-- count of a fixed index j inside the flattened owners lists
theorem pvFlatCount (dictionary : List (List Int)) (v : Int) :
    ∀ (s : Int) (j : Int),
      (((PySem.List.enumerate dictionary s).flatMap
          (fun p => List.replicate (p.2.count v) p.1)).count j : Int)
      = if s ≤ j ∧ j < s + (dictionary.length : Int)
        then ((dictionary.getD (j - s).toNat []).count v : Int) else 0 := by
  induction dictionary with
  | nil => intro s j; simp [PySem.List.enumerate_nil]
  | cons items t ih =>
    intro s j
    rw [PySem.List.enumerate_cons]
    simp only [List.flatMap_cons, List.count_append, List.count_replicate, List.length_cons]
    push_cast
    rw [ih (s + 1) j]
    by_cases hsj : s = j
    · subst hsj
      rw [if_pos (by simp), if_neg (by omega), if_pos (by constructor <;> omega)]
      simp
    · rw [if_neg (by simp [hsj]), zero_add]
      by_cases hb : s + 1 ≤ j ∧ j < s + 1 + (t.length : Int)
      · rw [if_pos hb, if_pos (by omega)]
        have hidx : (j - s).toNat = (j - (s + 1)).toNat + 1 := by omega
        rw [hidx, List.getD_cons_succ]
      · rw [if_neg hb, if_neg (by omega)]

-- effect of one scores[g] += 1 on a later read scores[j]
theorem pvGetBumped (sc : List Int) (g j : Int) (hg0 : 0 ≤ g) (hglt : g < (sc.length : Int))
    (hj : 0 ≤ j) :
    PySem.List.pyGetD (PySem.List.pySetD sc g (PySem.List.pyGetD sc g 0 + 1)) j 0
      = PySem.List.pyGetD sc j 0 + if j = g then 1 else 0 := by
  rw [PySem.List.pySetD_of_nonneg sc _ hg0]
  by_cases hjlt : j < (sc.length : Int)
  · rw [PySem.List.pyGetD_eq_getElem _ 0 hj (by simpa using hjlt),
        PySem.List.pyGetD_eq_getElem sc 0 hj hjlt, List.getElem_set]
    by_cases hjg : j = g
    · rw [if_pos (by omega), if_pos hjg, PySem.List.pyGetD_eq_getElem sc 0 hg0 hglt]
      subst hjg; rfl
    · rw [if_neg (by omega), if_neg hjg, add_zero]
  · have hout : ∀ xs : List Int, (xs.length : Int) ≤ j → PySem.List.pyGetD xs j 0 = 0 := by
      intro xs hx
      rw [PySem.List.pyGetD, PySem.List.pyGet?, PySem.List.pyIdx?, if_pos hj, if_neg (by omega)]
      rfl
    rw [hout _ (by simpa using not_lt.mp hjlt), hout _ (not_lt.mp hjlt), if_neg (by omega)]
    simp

--*--

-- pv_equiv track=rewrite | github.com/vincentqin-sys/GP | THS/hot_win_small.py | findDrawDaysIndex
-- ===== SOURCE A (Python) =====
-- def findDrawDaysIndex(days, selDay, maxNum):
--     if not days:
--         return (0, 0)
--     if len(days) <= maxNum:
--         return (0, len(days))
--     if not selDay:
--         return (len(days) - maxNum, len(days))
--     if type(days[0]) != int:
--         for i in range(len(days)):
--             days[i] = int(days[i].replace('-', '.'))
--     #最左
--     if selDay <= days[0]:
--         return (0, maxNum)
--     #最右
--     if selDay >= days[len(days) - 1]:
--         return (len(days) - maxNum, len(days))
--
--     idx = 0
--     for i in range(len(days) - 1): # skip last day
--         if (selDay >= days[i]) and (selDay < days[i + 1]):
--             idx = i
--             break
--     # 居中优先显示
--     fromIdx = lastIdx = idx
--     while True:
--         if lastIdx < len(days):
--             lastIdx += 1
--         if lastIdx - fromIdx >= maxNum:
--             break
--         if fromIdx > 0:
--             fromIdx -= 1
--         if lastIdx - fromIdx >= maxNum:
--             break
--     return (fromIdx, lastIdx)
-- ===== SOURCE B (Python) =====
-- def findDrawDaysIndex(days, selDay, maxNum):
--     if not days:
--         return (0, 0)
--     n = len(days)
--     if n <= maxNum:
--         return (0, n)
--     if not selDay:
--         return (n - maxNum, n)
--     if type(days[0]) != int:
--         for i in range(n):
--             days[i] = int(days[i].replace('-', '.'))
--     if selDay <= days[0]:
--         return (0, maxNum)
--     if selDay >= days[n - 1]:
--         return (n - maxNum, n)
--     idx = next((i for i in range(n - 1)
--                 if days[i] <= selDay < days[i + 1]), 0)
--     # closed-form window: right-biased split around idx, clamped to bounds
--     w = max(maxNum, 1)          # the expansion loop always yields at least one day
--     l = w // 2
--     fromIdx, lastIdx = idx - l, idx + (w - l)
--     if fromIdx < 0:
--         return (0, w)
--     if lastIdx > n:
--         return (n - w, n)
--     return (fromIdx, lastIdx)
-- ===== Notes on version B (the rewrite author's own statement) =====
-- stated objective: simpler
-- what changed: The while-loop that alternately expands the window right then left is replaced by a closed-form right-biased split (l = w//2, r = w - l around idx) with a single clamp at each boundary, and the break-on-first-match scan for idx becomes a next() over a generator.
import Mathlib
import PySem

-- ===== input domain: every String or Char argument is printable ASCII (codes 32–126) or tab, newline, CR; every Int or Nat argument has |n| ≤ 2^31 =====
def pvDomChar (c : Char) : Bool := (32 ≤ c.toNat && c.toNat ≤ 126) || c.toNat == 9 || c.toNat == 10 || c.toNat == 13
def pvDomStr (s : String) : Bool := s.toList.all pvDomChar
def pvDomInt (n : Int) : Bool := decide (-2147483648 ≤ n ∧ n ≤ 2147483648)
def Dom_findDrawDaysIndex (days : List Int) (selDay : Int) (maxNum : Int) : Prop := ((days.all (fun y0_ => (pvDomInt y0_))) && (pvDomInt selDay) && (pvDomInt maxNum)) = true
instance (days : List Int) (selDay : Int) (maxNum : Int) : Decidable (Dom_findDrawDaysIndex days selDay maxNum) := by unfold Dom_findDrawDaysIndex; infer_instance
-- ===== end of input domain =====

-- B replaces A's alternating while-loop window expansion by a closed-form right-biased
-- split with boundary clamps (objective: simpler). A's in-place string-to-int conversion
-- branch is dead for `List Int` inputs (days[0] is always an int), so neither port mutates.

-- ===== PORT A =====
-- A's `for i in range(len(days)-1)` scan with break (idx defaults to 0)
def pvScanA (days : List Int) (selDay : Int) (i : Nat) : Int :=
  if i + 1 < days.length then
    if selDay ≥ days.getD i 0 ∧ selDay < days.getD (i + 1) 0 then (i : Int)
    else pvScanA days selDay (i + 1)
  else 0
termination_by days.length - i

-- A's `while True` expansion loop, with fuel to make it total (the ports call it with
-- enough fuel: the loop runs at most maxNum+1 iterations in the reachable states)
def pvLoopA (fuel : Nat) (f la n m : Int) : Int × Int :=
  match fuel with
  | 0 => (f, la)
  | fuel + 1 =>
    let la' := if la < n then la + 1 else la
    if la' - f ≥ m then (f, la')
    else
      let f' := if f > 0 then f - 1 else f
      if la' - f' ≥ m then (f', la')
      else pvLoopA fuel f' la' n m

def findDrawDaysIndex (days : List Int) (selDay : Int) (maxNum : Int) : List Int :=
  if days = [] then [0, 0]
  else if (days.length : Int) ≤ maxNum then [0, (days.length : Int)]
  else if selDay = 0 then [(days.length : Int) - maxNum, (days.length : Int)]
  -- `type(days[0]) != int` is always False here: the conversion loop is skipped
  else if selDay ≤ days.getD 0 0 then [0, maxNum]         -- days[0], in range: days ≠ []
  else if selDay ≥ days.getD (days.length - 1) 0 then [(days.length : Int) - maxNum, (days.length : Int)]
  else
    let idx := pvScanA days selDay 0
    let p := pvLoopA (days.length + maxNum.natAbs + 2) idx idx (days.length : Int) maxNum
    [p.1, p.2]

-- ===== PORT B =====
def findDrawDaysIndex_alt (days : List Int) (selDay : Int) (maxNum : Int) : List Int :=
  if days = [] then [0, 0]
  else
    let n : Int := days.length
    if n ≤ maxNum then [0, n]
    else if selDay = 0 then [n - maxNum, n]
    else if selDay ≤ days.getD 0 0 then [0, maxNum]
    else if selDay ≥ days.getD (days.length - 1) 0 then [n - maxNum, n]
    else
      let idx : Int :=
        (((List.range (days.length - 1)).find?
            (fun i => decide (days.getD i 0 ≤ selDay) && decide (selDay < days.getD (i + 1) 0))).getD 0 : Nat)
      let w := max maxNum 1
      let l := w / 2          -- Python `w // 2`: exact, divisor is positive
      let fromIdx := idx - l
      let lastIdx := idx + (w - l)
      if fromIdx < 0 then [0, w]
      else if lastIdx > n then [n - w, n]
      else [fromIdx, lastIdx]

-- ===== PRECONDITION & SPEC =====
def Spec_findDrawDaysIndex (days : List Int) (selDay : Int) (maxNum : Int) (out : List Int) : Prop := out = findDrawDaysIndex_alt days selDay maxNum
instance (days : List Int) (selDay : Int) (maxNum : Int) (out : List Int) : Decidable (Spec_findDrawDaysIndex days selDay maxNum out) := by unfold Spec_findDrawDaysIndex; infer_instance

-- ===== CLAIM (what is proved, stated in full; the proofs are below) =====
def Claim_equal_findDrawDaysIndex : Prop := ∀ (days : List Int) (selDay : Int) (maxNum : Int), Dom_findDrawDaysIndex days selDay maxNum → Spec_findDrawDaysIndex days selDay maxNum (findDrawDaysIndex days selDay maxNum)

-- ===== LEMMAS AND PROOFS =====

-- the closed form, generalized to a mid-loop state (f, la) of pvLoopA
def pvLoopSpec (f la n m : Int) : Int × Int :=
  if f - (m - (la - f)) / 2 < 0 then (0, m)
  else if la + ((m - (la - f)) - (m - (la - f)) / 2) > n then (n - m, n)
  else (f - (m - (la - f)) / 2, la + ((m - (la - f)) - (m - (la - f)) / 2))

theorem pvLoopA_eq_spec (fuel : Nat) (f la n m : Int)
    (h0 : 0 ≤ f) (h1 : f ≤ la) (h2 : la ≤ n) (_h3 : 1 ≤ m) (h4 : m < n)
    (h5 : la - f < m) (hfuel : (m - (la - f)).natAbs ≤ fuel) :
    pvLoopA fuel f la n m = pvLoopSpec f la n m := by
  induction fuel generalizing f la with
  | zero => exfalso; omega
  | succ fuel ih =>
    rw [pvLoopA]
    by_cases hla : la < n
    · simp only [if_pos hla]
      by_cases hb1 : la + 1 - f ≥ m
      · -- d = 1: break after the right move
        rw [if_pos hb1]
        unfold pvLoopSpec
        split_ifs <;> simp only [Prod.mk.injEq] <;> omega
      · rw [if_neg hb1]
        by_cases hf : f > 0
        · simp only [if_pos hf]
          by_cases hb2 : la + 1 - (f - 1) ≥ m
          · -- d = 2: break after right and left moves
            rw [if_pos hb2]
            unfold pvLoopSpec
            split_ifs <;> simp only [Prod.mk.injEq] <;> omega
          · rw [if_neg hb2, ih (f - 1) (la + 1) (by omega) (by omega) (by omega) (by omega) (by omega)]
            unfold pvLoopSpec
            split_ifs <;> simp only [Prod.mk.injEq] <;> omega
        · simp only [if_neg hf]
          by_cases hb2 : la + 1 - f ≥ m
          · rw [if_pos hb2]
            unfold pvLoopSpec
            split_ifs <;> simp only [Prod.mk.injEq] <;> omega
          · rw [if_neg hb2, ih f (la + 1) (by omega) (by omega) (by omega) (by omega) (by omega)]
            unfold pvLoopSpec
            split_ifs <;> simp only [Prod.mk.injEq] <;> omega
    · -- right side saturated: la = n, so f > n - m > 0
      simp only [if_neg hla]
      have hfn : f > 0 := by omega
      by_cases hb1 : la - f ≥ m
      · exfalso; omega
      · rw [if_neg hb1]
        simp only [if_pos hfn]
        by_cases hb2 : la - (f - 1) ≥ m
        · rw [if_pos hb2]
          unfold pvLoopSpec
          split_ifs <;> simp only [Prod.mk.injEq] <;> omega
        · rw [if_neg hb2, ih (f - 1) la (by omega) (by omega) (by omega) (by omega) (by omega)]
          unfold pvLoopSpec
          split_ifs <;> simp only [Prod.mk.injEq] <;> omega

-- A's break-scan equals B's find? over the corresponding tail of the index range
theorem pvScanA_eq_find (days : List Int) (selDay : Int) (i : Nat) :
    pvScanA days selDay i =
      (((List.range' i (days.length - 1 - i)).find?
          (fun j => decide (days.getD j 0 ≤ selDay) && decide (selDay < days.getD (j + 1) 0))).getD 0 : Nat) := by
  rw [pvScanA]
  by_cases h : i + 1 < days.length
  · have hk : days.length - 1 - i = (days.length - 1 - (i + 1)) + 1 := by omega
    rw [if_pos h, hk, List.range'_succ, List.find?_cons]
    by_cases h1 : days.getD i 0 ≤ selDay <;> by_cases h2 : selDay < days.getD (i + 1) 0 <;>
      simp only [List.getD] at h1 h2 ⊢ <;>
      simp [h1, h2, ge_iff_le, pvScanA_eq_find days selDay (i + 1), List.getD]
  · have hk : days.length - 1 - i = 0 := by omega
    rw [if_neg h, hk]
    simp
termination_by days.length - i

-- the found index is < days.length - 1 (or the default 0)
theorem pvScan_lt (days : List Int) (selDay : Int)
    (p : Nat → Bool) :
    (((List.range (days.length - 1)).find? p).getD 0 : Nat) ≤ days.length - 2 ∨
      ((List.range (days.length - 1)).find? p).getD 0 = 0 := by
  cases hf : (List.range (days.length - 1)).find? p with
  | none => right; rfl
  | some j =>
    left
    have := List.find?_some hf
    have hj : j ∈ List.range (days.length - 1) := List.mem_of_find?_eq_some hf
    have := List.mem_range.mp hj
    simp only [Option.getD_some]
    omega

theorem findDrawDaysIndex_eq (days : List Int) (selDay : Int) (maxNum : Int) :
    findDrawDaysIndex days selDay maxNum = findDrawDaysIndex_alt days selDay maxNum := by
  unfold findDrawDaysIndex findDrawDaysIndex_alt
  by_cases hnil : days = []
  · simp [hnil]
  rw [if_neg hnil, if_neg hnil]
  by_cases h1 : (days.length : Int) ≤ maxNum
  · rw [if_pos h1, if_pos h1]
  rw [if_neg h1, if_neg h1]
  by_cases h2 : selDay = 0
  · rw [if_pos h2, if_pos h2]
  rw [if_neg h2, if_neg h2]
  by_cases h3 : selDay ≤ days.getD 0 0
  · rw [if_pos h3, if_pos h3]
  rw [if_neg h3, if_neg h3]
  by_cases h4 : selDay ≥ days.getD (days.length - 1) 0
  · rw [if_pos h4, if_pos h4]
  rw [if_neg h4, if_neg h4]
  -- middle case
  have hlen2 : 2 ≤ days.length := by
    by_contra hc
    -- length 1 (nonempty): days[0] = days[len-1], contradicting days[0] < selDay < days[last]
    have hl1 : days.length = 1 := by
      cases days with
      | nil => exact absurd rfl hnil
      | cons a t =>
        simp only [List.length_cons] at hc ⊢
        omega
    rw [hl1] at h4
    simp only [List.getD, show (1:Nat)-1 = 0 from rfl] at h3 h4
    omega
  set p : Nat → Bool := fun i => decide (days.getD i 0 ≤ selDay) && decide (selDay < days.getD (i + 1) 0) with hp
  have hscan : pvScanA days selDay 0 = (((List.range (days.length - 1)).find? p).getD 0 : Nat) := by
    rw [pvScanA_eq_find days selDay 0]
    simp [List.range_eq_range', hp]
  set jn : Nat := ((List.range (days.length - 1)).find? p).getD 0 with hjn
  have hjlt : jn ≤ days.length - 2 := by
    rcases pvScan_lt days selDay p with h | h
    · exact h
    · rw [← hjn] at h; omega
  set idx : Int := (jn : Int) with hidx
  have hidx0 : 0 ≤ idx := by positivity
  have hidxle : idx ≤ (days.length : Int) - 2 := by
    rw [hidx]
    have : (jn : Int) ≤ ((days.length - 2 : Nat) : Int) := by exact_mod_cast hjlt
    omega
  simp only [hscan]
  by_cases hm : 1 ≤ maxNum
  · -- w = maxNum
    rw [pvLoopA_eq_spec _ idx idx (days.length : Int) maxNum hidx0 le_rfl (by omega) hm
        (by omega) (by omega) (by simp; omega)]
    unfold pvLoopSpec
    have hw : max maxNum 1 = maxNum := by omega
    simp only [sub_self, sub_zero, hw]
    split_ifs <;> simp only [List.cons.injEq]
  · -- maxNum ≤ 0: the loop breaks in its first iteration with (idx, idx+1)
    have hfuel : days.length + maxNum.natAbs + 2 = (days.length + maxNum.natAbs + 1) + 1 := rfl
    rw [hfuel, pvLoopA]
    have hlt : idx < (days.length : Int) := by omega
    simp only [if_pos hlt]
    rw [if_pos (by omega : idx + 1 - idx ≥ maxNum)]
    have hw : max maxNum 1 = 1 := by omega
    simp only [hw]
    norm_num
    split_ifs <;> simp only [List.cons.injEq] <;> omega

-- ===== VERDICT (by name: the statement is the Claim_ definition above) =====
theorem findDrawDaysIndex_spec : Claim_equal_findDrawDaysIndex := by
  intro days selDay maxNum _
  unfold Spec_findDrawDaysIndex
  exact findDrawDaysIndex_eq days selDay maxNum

--*--

WHAT IS BEING ASKED:
Look above for the line holding "-- count of" and the line holding "-- effect of". Retype both, and every line between them, word for word and nothing else.

SOLUTION TO THE PROBLEM:
-- count of a fixed index j inside the flattened owners lists
theorem pvFlatCount (dictionary : List (List Int)) (v : Int) :
    ∀ (s : Int) (j : Int),
      (((PySem.List.enumerate dictionary s).flatMap
          (fun p => List.replicate (p.2.count v) p.1)).count j : Int)
      = if s ≤ j ∧ j < s + (dictionary.length : Int)
        then ((dictionary.getD (j - s).toNat []).count v : Int) else 0 := by
  induction dictionary with
  | nil => intro s j; simp [PySem.List.enumerate_nil]
  | cons items t ih =>
    intro s j
    rw [PySem.List.enumerate_cons]
    simp only [List.flatMap_cons, List.count_append, List.count_replicate, List.length_cons]
    push_cast
    rw [ih (s + 1) j]
    by_cases hsj : s = j
    · subst hsj
      rw [if_pos (by simp), if_neg (by omega), if_pos (by constructor <;> omega)]
      simp
    · rw [if_neg (by simp [hsj]), zero_add]
      by_cases hb : s + 1 ≤ j ∧ j < s + 1 + (t.length : Int)
      · rw [if_pos hb, if_pos (by omega)]
        have hidx : (j - s).toNat = (j - (s + 1)).toNat + 1 := by omega
        rw [hidx, List.getD_cons_succ]
      · rw [if_neg hb, if_neg (by omega)]

-- effect of one scores[g] += 1 on a later read scores[j]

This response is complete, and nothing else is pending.